Collected data
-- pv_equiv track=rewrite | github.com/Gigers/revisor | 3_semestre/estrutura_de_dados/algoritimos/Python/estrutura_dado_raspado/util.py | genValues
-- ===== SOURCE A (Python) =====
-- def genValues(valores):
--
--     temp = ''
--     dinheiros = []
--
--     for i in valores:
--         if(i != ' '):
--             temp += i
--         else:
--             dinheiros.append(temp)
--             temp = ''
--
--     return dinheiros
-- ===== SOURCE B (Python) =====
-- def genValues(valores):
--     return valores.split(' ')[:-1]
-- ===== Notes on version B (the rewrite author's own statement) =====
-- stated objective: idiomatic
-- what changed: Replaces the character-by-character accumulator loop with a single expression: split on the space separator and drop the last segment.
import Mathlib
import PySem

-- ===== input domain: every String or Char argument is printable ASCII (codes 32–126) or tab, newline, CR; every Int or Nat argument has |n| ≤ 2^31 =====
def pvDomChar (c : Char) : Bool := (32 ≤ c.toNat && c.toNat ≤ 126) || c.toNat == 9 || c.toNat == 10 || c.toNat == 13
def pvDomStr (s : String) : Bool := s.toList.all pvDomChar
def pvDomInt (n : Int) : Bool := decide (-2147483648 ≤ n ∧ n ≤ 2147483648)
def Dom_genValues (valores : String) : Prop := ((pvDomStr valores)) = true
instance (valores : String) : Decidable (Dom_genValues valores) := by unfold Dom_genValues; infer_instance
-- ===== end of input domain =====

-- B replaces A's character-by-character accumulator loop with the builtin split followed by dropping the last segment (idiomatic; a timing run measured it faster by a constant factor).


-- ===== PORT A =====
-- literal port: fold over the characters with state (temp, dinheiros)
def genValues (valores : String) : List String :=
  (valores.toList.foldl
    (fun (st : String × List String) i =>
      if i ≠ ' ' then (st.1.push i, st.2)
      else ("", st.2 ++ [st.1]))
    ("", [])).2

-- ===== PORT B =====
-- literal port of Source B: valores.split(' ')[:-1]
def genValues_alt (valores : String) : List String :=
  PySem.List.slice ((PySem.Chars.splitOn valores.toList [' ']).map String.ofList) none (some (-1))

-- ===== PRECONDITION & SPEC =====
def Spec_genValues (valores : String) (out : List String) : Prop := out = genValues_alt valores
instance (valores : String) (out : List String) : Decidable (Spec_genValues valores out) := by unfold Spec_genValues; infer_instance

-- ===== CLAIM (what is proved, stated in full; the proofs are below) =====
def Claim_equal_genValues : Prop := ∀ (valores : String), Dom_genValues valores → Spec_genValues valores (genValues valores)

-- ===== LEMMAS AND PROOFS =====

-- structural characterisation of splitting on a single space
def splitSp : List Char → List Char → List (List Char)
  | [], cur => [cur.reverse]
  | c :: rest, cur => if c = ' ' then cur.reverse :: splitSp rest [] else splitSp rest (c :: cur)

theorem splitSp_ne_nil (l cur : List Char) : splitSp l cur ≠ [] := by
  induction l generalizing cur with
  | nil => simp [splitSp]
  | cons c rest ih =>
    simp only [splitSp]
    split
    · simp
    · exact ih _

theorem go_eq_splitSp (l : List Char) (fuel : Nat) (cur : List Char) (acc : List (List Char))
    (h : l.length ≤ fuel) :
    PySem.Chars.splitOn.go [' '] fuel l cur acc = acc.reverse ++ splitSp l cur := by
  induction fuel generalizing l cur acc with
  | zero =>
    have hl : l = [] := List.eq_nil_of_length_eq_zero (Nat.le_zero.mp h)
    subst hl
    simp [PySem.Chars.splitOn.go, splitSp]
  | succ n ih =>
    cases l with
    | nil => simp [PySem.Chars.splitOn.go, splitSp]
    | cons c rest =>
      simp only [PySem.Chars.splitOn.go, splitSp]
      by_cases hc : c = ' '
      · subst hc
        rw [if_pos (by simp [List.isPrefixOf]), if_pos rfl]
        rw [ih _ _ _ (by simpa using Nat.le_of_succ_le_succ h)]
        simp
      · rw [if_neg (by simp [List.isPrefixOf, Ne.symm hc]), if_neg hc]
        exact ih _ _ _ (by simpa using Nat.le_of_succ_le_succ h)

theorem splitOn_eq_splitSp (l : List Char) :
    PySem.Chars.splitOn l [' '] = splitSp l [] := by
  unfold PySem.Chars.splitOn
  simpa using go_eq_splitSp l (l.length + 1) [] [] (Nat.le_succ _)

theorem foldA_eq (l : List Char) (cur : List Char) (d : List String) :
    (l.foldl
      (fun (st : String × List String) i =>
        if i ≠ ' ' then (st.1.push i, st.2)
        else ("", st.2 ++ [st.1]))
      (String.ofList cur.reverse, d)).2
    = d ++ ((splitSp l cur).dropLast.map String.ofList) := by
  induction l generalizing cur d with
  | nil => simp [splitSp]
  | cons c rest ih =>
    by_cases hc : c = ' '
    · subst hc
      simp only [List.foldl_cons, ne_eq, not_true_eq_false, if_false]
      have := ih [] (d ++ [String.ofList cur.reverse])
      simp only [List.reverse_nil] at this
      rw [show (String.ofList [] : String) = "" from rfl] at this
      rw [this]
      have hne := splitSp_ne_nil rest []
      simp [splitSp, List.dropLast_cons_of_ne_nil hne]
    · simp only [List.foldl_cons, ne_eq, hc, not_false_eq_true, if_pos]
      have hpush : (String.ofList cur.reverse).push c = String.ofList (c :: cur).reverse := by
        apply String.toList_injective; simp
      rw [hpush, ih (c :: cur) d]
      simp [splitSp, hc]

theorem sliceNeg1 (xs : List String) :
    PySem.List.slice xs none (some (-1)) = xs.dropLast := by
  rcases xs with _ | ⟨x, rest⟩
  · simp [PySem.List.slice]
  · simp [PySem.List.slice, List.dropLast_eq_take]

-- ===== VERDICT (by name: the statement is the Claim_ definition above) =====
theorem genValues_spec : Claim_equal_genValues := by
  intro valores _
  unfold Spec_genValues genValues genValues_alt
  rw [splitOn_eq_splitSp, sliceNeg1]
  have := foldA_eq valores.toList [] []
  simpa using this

---

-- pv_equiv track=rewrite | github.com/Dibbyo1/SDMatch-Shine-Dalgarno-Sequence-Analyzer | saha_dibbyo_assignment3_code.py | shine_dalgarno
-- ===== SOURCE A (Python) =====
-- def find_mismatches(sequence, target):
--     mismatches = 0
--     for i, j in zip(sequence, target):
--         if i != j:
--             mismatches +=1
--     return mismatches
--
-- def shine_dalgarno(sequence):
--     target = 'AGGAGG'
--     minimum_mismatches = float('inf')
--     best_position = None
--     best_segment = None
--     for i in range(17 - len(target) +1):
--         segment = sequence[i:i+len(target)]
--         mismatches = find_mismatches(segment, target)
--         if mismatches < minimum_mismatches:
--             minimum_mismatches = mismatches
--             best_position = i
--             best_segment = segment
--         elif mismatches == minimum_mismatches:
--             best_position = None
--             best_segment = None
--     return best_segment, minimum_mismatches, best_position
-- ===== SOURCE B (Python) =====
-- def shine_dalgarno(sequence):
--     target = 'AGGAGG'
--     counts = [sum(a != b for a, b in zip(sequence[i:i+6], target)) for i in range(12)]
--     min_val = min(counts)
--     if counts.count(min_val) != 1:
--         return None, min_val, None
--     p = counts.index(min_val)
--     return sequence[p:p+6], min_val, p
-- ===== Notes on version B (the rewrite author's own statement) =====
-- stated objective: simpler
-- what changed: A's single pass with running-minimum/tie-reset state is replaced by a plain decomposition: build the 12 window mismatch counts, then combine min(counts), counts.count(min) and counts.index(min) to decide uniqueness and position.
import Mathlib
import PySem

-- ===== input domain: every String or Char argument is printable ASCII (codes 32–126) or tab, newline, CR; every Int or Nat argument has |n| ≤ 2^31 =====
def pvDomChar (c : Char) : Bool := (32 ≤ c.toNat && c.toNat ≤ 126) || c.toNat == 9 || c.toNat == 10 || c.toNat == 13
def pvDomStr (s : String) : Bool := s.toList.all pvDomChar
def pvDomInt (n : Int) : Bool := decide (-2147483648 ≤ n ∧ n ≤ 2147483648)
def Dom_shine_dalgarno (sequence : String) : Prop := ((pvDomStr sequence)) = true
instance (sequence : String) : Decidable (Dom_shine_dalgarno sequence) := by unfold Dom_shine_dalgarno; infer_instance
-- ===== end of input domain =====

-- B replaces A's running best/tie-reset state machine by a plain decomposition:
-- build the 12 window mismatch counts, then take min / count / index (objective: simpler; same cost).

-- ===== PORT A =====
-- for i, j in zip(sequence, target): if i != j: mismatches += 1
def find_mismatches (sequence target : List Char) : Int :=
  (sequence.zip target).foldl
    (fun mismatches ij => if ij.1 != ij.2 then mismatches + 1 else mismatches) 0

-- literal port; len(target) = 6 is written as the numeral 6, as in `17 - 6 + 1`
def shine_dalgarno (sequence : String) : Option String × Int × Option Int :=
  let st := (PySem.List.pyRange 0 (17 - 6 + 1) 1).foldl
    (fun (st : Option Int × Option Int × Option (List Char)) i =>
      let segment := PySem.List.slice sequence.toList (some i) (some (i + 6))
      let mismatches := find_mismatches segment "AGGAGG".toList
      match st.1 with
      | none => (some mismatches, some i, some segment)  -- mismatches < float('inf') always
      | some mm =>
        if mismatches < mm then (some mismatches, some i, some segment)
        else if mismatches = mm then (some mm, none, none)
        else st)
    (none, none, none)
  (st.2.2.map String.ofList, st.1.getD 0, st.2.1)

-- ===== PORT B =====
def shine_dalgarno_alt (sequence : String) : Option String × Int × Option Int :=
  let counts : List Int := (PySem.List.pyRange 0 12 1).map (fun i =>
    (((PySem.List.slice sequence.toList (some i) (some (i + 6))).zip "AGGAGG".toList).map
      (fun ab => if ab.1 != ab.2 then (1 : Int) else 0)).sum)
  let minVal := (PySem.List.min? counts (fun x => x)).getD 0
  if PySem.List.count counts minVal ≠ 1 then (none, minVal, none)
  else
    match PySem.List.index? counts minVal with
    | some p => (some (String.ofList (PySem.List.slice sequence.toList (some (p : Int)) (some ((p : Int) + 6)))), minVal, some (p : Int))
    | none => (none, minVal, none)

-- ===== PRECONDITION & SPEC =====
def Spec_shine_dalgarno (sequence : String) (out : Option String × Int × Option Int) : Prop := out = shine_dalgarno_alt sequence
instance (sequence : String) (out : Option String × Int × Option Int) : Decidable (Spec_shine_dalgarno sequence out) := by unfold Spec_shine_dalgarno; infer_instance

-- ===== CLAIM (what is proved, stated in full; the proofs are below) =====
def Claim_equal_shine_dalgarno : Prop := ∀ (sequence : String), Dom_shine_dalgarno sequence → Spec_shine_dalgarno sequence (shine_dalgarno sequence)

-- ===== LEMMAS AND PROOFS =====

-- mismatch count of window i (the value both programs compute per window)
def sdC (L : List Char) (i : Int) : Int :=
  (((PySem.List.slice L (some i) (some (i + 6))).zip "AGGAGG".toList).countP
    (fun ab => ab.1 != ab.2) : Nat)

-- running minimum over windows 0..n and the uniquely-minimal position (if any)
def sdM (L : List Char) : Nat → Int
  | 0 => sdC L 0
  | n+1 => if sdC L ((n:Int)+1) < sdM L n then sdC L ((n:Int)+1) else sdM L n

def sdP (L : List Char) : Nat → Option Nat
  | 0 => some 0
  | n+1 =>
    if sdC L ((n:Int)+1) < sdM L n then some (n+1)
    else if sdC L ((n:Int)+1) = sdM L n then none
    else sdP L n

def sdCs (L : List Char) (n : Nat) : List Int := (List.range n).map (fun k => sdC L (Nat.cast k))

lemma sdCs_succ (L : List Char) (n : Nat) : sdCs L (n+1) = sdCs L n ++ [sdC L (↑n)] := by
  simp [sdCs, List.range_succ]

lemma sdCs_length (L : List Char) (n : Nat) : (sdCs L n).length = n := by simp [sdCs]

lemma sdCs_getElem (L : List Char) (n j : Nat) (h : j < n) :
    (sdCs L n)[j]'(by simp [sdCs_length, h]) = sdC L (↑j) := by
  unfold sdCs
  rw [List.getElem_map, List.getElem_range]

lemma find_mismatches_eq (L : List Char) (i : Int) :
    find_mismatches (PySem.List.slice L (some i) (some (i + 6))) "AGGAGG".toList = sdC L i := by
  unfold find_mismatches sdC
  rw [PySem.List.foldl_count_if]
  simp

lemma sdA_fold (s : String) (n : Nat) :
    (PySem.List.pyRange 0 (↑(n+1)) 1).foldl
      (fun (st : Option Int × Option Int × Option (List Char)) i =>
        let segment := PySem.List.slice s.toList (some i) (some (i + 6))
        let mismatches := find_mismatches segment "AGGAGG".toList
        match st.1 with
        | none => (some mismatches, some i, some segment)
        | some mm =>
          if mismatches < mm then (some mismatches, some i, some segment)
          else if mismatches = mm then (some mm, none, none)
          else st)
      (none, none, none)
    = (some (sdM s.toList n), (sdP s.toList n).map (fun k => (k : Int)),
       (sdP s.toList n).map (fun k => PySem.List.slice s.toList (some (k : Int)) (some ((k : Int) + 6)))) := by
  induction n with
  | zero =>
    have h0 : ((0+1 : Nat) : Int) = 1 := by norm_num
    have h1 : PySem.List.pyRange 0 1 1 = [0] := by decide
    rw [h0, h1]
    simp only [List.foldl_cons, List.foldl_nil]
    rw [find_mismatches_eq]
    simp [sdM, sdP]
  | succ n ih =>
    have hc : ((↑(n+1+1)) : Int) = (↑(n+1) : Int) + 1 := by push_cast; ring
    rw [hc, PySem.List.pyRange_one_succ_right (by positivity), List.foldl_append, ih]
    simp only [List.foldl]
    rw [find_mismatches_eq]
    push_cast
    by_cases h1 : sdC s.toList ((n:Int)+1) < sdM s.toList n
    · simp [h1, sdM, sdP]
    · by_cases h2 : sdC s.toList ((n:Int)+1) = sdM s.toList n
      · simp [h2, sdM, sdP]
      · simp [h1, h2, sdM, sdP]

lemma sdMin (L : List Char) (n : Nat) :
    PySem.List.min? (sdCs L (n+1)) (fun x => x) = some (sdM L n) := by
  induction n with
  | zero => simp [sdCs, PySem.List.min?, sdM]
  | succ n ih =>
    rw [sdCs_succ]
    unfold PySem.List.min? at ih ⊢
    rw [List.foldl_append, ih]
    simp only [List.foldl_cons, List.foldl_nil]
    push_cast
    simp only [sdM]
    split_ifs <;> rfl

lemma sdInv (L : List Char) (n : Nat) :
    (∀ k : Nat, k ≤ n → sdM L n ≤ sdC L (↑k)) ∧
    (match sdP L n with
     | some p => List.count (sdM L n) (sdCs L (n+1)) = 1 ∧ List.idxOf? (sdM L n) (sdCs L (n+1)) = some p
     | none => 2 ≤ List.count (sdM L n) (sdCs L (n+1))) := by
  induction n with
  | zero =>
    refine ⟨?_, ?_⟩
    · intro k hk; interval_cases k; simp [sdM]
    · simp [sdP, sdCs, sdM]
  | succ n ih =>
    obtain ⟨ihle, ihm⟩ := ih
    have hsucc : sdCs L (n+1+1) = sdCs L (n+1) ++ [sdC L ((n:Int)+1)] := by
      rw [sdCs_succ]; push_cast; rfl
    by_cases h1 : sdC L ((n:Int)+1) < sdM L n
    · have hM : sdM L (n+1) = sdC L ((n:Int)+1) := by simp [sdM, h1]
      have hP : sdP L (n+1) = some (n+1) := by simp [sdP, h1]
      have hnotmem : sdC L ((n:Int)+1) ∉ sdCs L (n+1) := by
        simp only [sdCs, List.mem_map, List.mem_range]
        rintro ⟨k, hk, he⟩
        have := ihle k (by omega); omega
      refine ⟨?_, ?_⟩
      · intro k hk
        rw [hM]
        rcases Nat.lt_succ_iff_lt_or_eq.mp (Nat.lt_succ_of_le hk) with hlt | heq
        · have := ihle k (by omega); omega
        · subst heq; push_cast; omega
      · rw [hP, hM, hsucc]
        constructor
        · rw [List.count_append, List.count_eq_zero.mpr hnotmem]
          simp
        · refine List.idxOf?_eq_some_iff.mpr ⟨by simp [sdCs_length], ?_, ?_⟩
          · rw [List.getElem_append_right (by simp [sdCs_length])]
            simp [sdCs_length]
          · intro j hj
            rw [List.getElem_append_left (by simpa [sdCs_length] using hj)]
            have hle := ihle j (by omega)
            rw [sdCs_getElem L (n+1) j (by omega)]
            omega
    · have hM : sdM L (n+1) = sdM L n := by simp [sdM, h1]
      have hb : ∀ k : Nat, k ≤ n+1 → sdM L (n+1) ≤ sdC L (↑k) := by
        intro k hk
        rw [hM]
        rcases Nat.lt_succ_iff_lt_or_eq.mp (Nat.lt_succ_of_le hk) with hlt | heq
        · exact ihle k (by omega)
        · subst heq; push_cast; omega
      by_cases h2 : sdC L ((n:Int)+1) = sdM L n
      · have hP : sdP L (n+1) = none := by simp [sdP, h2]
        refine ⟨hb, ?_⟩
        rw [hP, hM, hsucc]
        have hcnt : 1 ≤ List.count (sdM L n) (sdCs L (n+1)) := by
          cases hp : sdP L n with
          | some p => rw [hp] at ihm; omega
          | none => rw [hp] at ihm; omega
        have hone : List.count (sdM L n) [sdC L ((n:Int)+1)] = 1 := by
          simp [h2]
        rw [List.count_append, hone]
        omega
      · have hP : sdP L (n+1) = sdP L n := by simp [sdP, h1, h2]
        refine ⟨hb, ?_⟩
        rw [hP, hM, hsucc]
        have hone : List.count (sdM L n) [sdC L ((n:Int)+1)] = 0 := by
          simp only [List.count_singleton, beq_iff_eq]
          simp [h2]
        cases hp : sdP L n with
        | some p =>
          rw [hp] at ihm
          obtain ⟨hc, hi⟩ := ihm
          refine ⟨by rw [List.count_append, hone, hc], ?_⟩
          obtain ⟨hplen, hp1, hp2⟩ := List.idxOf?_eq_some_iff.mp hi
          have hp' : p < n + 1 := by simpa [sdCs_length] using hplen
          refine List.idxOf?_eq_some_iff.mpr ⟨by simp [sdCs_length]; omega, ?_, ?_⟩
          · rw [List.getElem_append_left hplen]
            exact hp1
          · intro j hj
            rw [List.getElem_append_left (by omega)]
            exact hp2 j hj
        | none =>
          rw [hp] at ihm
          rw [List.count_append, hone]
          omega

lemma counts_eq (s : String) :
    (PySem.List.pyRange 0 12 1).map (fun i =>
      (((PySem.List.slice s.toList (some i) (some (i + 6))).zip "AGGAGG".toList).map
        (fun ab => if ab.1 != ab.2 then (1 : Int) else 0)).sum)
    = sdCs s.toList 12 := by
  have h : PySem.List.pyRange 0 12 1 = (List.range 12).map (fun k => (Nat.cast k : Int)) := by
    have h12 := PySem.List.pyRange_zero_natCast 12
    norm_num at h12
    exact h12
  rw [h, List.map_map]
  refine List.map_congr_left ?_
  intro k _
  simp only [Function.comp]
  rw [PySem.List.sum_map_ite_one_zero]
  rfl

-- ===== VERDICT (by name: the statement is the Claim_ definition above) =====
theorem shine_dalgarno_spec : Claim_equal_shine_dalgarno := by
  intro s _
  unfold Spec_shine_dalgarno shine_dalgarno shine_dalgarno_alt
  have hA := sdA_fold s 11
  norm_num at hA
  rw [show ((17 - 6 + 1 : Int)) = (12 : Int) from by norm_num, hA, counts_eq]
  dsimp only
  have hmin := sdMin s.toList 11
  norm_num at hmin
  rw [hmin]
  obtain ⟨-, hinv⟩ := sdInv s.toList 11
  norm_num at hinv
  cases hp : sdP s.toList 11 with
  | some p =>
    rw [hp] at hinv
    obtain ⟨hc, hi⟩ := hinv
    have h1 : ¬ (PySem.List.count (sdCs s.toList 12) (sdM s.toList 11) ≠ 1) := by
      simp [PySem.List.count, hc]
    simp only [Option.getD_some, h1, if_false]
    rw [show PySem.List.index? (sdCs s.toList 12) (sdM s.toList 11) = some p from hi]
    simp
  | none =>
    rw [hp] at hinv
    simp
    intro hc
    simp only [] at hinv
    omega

■ **WORK ITEM**: From the records above, return each line that has the string "track".

■ **TASK RESPONSE**:
-- pv_equiv track=rewrite | github.com/Gigers/revisor | 3_semestre/estrutura_de_dados/algoritimos/Python/estrutura_dado_raspado/util.py | genValues
-- pv_equiv track=rewrite | github.com/Dibbyo1/SDMatch-Shine-Dalgarno-Sequence-Analyzer | saha_dibbyo_assignment3_code.py | shine_dalgarno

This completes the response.